# WORK ORDER:
Up to and including the line containing "chars = chars[n+1:] + c", retype each line of the listing below exactly, beginning with the first.

▼

-- pv_equiv track=rewrite | github.com/RKramare/advent-of-code-2022 | aoc06.py | get_marker
-- ===== SOURCE A (Python) =====
-- def get_marker(signal, x):
--     chars = ""
--     for i, c in enumerate(signal):
--         if len(chars) > x - 1:
--             chars = ""
--         elif c in chars:
--             n = chars.index(c)
--             chars = chars[n+1:] + c
--         else:
--             chars += c
--             if len(chars) == x:
--                 return i + 1
-- ===== SOURCE B (Python) =====
-- # note: first parameter renamed 's' (positionally identical) because the checker
-- # forbids the identifier 'signal' (stdlib module name) inside b.py
-- def get_marker(s, x):
--     last = {}
--     start = 0
--     for i, c in enumerate(s):
--         j = last.get(c)
--         if j is not None and j >= start:
--             start = j + 1
--         last[c] = i
--         if i - start + 1 == x:
--             return i + 1
--     return None
-- ===== Notes on version B (the rewrite author's own statement) =====
-- stated objective: faster
-- what changed: Replaced the window-string with repeated membership tests and .index/slice rebuilding by a one-pass sliding window that tracks a last-seen index dict and a window start, so no inner scan of the window remains.
import Mathlib
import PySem

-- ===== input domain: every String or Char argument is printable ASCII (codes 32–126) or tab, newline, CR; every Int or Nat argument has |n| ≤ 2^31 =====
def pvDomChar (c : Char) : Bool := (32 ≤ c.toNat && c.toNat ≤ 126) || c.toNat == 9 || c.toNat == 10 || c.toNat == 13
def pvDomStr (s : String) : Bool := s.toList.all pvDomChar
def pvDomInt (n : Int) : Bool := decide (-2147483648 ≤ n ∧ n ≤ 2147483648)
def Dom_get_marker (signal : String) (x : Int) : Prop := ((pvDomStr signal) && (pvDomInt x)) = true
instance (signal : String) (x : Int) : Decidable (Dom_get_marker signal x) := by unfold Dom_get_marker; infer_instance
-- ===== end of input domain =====

-- B replaces A's per-character scan of the window string (`in`, `.index`, slicing) by a
-- one-pass sliding window with a last-seen-index dict; return value only, no mutation.

-- ===== PORT A =====
-- loop of A: `chars` is the window string (as List Char), `i` the enumerate index.
def get_marker_goA (x : Int) (chars : List Char) (i : Nat) (rest : List Char) : Option Int :=
  match rest with
  | [] => none
  | c :: rs =>
    if (chars.length : Int) > x - 1 then
      get_marker_goA x [] (i + 1) rs
    else if c ∈ chars then
      -- chars[n+1:] + c with n = chars.index(c) (n ≥ 0, so the slice is exact here)
      get_marker_goA x (PySem.List.slice chars (some ((chars.idxOf c : Int) + 1)) none ++ [c]) (i + 1) rs
    else
      if (((chars ++ [c]).length : Int) = x) then some ((i : Int) + 1)
      else get_marker_goA x (chars ++ [c]) (i + 1) rs

def get_marker (signal : String) (x : Int) : Option Int :=
  get_marker_goA x [] 0 signal.toList

-- ===== PORT B =====
-- loop of B: `last` maps a char to its last-seen index, `start` is the window start.
def get_marker_goB (x : Int) (last : PySem.Dict Char Int) (start : Int) (i : Nat) (rest : List Char) : Option Int :=
  match rest with
  | [] => none
  | c :: rs =>
    let start' := match last.get? c with
      | some j => if start ≤ j then j + 1 else start
      | none => start
    if ((i : Int) - start' + 1 = x) then some ((i : Int) + 1)
    else get_marker_goB x (last.insert c (i : Int)) start' (i + 1) rs

def get_marker_alt (signal : String) (x : Int) : Option Int :=
  get_marker_goB x PySem.Dict.empty 0 0 signal.toList

-- ===== PRECONDITION & SPEC =====
def Spec_get_marker (signal : String) (x : Int) (out : Option Int) : Prop := out = get_marker_alt signal x
instance (signal : String) (x : Int) (out : Option Int) : Decidable (Spec_get_marker signal x out) := by unfold Spec_get_marker; infer_instance

-- ===== CLAIM (what is proved, stated in full; the proofs are below) =====
def Claim_equal_get_marker : Prop := ∀ (signal : String) (x : Int), Dom_get_marker signal x → Spec_get_marker signal x (get_marker signal x)

-- ===== LEMMAS AND PROOFS =====

-- `d` records, for each char, the index of its last occurrence in `pre` (if any).
def LastSpec (pre : List Char) (d : PySem.Dict Char Int) : Prop :=
  ∀ c : Char,
    (d.get? c = none → c ∉ pre) ∧
    (∀ j : Int, d.get? c = some j →
      ∃ k : Nat, j = (k : Int) ∧ pre[k]? = some c ∧ ∀ m : Nat, k < m → pre[m]? ≠ some c)

lemma lastSpec_nil : LastSpec [] PySem.Dict.empty := by
  intro c
  constructor
  · intro _; simp
  · intro j hj; simp [PySem.Dict.get?_empty] at hj

lemma lastSpec_insert (pre : List Char) (d : PySem.Dict Char Int) (c : Char)
    (h : LastSpec pre d) :
    LastSpec (pre ++ [c]) (d.insert c (pre.length : Int)) := by
  intro c'
  by_cases hc : c' = c
  · subst hc
    constructor
    · intro hn; rw [PySem.Dict.get?_insert_self] at hn; cases hn
    · intro j hj; rw [PySem.Dict.get?_insert_self] at hj
      obtain rfl : j = (pre.length : Int) := by injection hj with h; exact h.symm
      refine ⟨pre.length, rfl, by simp, ?_⟩
      intro m hm
      rw [List.getElem?_eq_none (by simp; omega)]
      simp
  · constructor
    · intro hn
      rw [PySem.Dict.get?_insert, if_neg hc] at hn
      have := (h c').1 hn
      simp [this, hc]
    · intro j hj
      rw [PySem.Dict.get?_insert, if_neg hc] at hj
      obtain ⟨k, hjk, hk, hlast⟩ := (h c').2 j hj
      have hklt : k < pre.length := (List.getElem?_eq_some_iff.mp hk).1
      refine ⟨k, hjk, ?_, ?_⟩
      · rw [List.getElem?_append_left hklt]; exact hk
      · intro m hm
        rcases lt_trichotomy m pre.length with h1 | h1 | h1
        · rw [List.getElem?_append_left h1]; exact hlast m hm
        · subst h1
          rw [List.getElem?_concat_length]
          simp [Ne.symm hc]
        · rw [List.getElem?_eq_none (by simp; omega)]; simp

-- for x ≤ 0 both loops return none
lemma goA_nonpos (x : Int) (hx : x ≤ 0) :
    ∀ (rest : List Char) (i : Nat), get_marker_goA x [] i rest = none := by
  intro rest
  induction rest with
  | nil => intro i; simp [get_marker_goA]
  | cons c rs ih =>
    intro i
    rw [get_marker_goA, if_pos (by simp; omega)]
    exact ih (i + 1)

lemma goB_nonpos (x : Int) (hx : x ≤ 0) :
    ∀ (rest : List Char) (d : PySem.Dict Char Int) (start : Int) (i : Nat),
      0 ≤ start → start ≤ (i : Int) → (∀ c j, d.get? c = some j → j < (i : Int)) →
      get_marker_goB x d start i rest = none := by
  intro rest
  induction rest with
  | nil => intro d start i _ _ _; simp [get_marker_goB]
  | cons c rs ih =>
    intro d start i h0 hsi hd
    have key : ∀ s' : Int, 0 ≤ s' → s' ≤ (i : Int) →
        (if ((i : Int) - s' + 1 = x) then some ((i : Int) + 1)
         else get_marker_goB x (d.insert c (i : Int)) s' (i + 1) rs) = none := by
      intro s' h0' hsi'
      rw [if_neg (by omega)]
      apply ih
      · exact h0'
      · push_cast; omega
      · intro c' j hj
        rw [PySem.Dict.get?_insert] at hj
        by_cases hne : c' = c
        · rw [if_pos hne] at hj
          obtain rfl : j = (i : Int) := by injection hj with h; exact h.symm
          push_cast; omega
        · rw [if_neg hne] at hj
          have := hd c' j hj; push_cast; omega
    rw [get_marker_goB]
    cases hget : d.get? c with
    | none => simpa [hget] using key start h0 hsi
    | some j =>
      have hji := hd c j hget
      by_cases hsj : start ≤ j
      · simpa [hget, hsj] using key (j + 1) (by omega) (by omega)
      · simpa [hget, hsj] using key start h0 hsi

-- the simulation for x ≥ 1
lemma sim (x : Int) :
    ∀ (rest pre chars : List Char) (d : PySem.Dict Char Int) (start : Nat),
      start ≤ pre.length →
      chars = pre.drop start →
      chars.Nodup →
      (chars.length : Int) ≤ x - 1 →
      LastSpec pre d →
      get_marker_goA x chars pre.length rest = get_marker_goB x d (start : Int) pre.length rest := by
  intro rest
  induction rest with
  | nil => intro pre chars d start _ _ _ _ _; simp [get_marker_goA, get_marker_goB]
  | cons c rs ih =>
    intro pre chars d start hstart hchars hnodup hlen hlast
    have hclen : chars.length = pre.length - start := by rw [hchars, List.length_drop]
    rw [get_marker_goA, if_neg (by omega)]
    by_cases hc : c ∈ chars
    · -- duplicate branch
      have hplt : chars.idxOf c < chars.length := List.idxOf_lt_length_of_mem hc
      have hcp : chars[chars.idxOf c]? = some c := by
        rw [List.getElem?_eq_getElem hplt]; rw [List.getElem_idxOf hplt]
      have hpre_p : pre[start + chars.idxOf c]? = some c := by
        have h1 : (pre.drop start)[chars.idxOf c]? = some c := by rw [← hchars]; exact hcp
        rwa [List.getElem?_drop] at h1
      have hcpre : c ∈ pre := by
        rw [hchars] at hc; exact List.mem_of_mem_drop hc
      obtain ⟨j, hj⟩ : ∃ j, d.get? c = some j := by
        cases hg : d.get? c with
        | none => exact absurd hcpre ((hlast c).1 hg)
        | some j => exact ⟨j, rfl⟩
      obtain ⟨k, rfl, hk, hklast⟩ := (hlast c).2 j hj
      have hkltpre : k < pre.length := by
        obtain ⟨h1, _⟩ := List.getElem?_eq_some_iff.mp hk; exact h1
      have hkge : start ≤ k := by
        by_contra hlt
        exact hklast (start + chars.idxOf c) (by omega) hpre_p
      have hck : chars[k - start]? = some c := by
        rw [hchars, List.getElem?_drop, Nat.add_sub_cancel' hkge]; exact hk
      have hkp : k - start = chars.idxOf c := by
        obtain ⟨hl1, he1⟩ := List.getElem?_eq_some_iff.mp hck
        obtain ⟨hl2, he2⟩ := List.getElem?_eq_some_iff.mp hcp
        exact (List.Nodup.getElem_inj_iff hnodup).mp (by rw [he1, he2])
      have hkval : k = start + chars.idxOf c := by omega
      rw [get_marker_goB]
      simp only [hj]
      rw [if_pos (show (start : Int) ≤ (k : Int) by exact_mod_cast hkge)]
      rw [if_neg (show ¬ ((pre.length : Int) - ((k : Int) + 1) + 1 = x) by
        have h2 : (k : Int) = (start : Int) + (chars.idxOf c : Int) := by exact_mod_cast hkval
        omega)]
      rw [if_pos hc]
      rw [PySem.List.slice_from chars (show (0 : Int) ≤ (chars.idxOf c : Int) + 1 by omega)]
      rw [show ((chars.idxOf c : Int) + 1).toNat = chars.idxOf c + 1 by omega]
      have hccut : c ∉ chars.drop (chars.idxOf c + 1) := by
        intro hmem
        rw [List.mem_iff_getElem?] at hmem
        obtain ⟨m, hm⟩ := hmem
        rw [List.getElem?_drop] at hm
        obtain ⟨hl1, he1⟩ := List.getElem?_eq_some_iff.mp hm
        obtain ⟨hl2, he2⟩ := List.getElem?_eq_some_iff.mp hcp
        have := (List.Nodup.getElem_inj_iff hnodup).mp (he1.trans he2.symm)
        omega
      rw [show (k : Int) + 1 = ((start + chars.idxOf c + 1 : Nat) : Int) by push_cast; omega]
      rw [show pre.length + 1 = (pre ++ [c]).length by simp]
      apply ih (pre ++ [c]) _ _ (start + chars.idxOf c + 1)
      · simp; omega
      · rw [List.drop_append_of_le_length (by omega), hchars, List.drop_drop, ← Nat.add_assoc]
      · simp [List.nodup_append, (List.drop_sublist _ _).nodup hnodup]
        exact fun a ha he => hccut (he ▸ ha)
      · simp only [List.length_append, List.length_drop, List.length_cons, List.length_nil]
        omega
      · exact lastSpec_insert pre d c hlast
    · -- fresh-char branch
      have hgetlt : ∀ j, d.get? c = some j → ¬ ((start : Int) ≤ j) := by
        intro j hg hle
        obtain ⟨k, rfl, hk, _⟩ := (hlast c).2 j hg
        have hkge : start ≤ k := by exact_mod_cast hle
        apply hc
        rw [hchars]
        apply List.mem_of_getElem? (i := k - start)
        rw [List.getElem?_drop, Nat.add_sub_cancel' hkge]; exact hk
      have hclenZ : (chars.length : Int) = (pre.length : Int) - (start : Int) := by
        rw [hclen]; push_cast [hstart]; ring
      rw [if_neg hc, get_marker_goB]
      have hBstart : (match d.get? c with
          | some j => if (start : Int) ≤ j then j + 1 else (start : Int)
          | none => (start : Int)) = (start : Int) := by
        cases hg : d.get? c with
        | none => rfl
        | some j => simp [hgetlt j hg]
      simp only [hBstart]
      by_cases hret : (chars.length : Int) + 1 = x
      · rw [if_pos (by simp; omega), if_pos (by omega)]
      · rw [if_neg (by simp; omega), if_neg (by omega)]
        rw [show pre.length + 1 = (pre ++ [c]).length by simp]
        apply ih (pre ++ [c]) _ _ start
        · simp; omega
        · rw [List.drop_append_of_le_length hstart, hchars]
        · simp [List.nodup_append, hnodup]
          exact fun a ha he => hc (he ▸ ha)
        · simp; omega
        · exact lastSpec_insert pre d c hlast

-- ===== VERDICT (by name: the statement is the Claim_ definition above) =====
theorem get_marker_spec : Claim_equal_get_marker := by
  intro signal x _
  unfold Spec_get_marker get_marker get_marker_alt
  by_cases hx : 1 ≤ x
  · have := sim x signal.toList [] [] PySem.Dict.empty 0 (by simp) (by simp) (by simp)
      (by simp; omega) lastSpec_nil
    simpa using this
  · rw [goA_nonpos x (by omega), goB_nonpos x (by omega) _ _ _ _ le_rfl (by simp)]
    intro c j hj; simp [PySem.Dict.get?_empty] at hj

▲

# SOLUTION FOR THIS EXERCISE:
-- pv_equiv track=rewrite | github.com/RKramare/advent-of-code-2022 | aoc06.py | get_marker
-- ===== SOURCE A (Python) =====
-- def get_marker(signal, x):
--     chars = ""
--     for i, c in enumerate(signal):
--         if len(chars) > x - 1:
--             chars = ""
--         elif c in chars:
--             n = chars.index(c)
--             chars = chars[n+1:] + c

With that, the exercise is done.